### Exercise description
Set out exactly, line by line, the stretch of data below that begins at the line containing "PySem.Set.add_of_mem hmem]" and ends at the line containing "rw [← ih hpl]; intro hm", with both ends kept.

Collected data entries
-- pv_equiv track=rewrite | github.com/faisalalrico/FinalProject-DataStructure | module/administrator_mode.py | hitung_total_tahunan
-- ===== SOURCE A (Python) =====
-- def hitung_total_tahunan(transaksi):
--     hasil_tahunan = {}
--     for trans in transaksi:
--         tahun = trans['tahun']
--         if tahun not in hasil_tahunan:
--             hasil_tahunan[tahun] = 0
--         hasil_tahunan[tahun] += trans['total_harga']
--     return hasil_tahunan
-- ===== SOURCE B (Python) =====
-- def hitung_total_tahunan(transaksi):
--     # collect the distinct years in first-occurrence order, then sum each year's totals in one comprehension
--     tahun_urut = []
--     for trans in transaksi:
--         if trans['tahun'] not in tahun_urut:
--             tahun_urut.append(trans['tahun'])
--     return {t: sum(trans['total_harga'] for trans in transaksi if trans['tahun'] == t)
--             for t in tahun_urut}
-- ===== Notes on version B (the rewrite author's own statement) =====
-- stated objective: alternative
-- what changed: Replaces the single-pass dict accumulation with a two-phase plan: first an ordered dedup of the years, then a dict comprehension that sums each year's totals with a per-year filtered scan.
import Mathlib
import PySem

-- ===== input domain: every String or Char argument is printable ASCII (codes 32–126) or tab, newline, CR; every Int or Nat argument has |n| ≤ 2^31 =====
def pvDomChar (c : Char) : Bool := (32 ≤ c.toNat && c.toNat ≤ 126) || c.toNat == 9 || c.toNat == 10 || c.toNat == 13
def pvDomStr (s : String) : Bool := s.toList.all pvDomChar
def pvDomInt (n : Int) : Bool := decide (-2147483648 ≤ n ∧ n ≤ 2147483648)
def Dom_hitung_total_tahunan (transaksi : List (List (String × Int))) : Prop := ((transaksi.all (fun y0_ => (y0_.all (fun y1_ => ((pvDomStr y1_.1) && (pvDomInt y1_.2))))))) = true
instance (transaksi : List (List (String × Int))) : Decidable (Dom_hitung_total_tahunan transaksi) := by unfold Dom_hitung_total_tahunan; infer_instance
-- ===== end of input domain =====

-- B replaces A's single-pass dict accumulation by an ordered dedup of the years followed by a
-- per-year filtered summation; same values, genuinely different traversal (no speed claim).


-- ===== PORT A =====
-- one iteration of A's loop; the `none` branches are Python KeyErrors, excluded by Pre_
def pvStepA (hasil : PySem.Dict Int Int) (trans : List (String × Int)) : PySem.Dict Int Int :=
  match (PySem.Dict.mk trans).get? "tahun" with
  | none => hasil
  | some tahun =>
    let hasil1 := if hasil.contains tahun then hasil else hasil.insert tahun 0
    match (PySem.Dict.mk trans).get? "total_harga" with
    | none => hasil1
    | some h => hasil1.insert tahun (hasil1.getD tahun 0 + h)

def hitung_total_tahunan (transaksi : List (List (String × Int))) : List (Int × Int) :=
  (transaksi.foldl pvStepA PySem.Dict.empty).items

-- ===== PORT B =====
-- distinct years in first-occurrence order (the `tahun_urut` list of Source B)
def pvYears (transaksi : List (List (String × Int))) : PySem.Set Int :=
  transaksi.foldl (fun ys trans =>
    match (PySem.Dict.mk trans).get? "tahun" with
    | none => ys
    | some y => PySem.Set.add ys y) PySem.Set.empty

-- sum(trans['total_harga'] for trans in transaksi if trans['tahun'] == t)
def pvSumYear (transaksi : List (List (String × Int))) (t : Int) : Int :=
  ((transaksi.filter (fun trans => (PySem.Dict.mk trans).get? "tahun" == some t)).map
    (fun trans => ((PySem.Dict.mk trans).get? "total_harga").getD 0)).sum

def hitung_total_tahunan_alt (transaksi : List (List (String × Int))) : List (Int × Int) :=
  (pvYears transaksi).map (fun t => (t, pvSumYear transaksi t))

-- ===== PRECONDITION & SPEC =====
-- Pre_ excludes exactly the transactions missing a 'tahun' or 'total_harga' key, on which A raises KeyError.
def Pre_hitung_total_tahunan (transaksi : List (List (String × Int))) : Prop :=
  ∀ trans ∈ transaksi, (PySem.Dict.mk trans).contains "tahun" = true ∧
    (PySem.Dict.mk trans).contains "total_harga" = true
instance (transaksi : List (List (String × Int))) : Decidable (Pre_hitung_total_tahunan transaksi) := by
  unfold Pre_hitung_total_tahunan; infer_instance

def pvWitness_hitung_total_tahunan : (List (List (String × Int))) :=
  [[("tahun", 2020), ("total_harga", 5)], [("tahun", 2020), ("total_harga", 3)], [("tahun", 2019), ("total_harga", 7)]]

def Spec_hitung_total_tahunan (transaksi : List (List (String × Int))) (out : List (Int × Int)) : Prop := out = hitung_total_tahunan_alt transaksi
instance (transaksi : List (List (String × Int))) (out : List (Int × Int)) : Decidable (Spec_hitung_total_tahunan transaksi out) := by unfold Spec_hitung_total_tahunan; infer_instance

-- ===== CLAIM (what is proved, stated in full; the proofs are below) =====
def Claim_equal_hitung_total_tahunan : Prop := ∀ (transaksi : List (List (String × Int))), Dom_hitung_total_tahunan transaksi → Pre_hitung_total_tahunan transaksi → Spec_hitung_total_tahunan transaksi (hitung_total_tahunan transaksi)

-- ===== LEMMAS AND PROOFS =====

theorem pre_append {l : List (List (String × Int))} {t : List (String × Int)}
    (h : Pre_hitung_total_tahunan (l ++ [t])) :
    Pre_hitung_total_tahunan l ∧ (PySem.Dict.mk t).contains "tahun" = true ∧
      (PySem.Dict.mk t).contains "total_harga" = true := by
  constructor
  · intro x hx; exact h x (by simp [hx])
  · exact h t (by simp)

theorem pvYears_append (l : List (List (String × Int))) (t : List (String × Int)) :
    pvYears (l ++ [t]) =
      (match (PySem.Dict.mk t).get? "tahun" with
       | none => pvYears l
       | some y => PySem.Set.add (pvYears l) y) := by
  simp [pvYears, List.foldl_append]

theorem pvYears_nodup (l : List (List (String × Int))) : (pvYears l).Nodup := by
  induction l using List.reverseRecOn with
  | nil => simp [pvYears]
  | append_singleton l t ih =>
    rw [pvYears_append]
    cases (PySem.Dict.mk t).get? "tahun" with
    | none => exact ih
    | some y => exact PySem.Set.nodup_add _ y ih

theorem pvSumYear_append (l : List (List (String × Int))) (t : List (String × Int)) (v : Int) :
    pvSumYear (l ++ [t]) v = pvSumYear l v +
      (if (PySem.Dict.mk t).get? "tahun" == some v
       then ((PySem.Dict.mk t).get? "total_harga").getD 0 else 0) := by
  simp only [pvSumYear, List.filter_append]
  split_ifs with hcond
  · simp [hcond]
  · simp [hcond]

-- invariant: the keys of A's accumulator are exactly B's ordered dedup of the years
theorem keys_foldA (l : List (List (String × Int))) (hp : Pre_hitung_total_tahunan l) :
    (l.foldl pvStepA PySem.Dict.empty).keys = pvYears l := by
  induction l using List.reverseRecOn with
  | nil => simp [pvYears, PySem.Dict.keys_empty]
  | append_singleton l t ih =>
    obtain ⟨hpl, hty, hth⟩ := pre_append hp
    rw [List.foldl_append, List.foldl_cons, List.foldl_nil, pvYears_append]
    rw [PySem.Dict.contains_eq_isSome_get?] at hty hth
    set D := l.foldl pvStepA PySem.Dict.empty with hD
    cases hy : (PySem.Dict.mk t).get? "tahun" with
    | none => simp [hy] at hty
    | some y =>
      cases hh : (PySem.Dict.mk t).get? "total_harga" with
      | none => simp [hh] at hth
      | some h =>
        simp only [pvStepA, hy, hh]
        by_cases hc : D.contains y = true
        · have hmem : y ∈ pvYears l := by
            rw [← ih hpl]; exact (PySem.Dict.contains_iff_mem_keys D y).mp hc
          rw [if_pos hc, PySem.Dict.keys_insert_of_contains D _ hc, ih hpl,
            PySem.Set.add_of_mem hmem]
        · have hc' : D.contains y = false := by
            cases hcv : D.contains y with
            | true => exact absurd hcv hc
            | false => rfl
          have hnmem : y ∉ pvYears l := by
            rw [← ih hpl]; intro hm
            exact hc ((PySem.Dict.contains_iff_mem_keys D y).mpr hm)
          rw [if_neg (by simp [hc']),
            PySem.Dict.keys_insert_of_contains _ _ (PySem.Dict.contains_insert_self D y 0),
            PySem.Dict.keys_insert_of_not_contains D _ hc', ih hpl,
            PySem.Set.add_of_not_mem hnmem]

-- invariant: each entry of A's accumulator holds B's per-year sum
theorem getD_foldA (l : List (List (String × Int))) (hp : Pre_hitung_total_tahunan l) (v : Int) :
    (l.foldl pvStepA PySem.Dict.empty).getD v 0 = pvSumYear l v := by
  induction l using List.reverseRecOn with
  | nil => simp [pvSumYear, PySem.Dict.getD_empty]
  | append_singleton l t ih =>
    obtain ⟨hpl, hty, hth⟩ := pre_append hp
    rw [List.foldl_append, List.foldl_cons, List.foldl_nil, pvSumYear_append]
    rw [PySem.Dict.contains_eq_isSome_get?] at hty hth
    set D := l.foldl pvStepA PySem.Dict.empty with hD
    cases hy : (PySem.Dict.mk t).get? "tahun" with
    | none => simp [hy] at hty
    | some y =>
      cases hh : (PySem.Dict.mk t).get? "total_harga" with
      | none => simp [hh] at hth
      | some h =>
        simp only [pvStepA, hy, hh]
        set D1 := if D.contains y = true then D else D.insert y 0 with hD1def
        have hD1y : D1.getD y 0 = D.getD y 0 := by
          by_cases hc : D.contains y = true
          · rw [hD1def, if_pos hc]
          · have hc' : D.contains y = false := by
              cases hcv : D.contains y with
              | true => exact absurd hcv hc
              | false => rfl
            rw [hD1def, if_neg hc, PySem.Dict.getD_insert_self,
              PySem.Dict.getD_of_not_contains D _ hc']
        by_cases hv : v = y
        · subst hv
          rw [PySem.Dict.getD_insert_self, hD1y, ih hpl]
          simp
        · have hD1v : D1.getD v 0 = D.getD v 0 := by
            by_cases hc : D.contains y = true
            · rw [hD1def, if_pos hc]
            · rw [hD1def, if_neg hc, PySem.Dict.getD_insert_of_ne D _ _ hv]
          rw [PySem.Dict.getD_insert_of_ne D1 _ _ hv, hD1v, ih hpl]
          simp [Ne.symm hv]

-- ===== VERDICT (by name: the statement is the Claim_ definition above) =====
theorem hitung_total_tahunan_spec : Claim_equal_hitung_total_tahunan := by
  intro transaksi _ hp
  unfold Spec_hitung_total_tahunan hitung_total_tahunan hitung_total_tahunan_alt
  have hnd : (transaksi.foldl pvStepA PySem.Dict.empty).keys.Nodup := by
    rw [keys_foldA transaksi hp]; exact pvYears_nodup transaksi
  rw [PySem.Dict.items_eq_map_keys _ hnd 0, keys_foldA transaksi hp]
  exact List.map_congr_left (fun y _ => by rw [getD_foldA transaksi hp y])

### Completed exercise
            PySem.Set.add_of_mem hmem]
        · have hc' : D.contains y = false := by
            cases hcv : D.contains y with
            | true => exact absurd hcv hc
            | false => rfl
          have hnmem : y ∉ pvYears l := by
            rw [← ih hpl]; intro hm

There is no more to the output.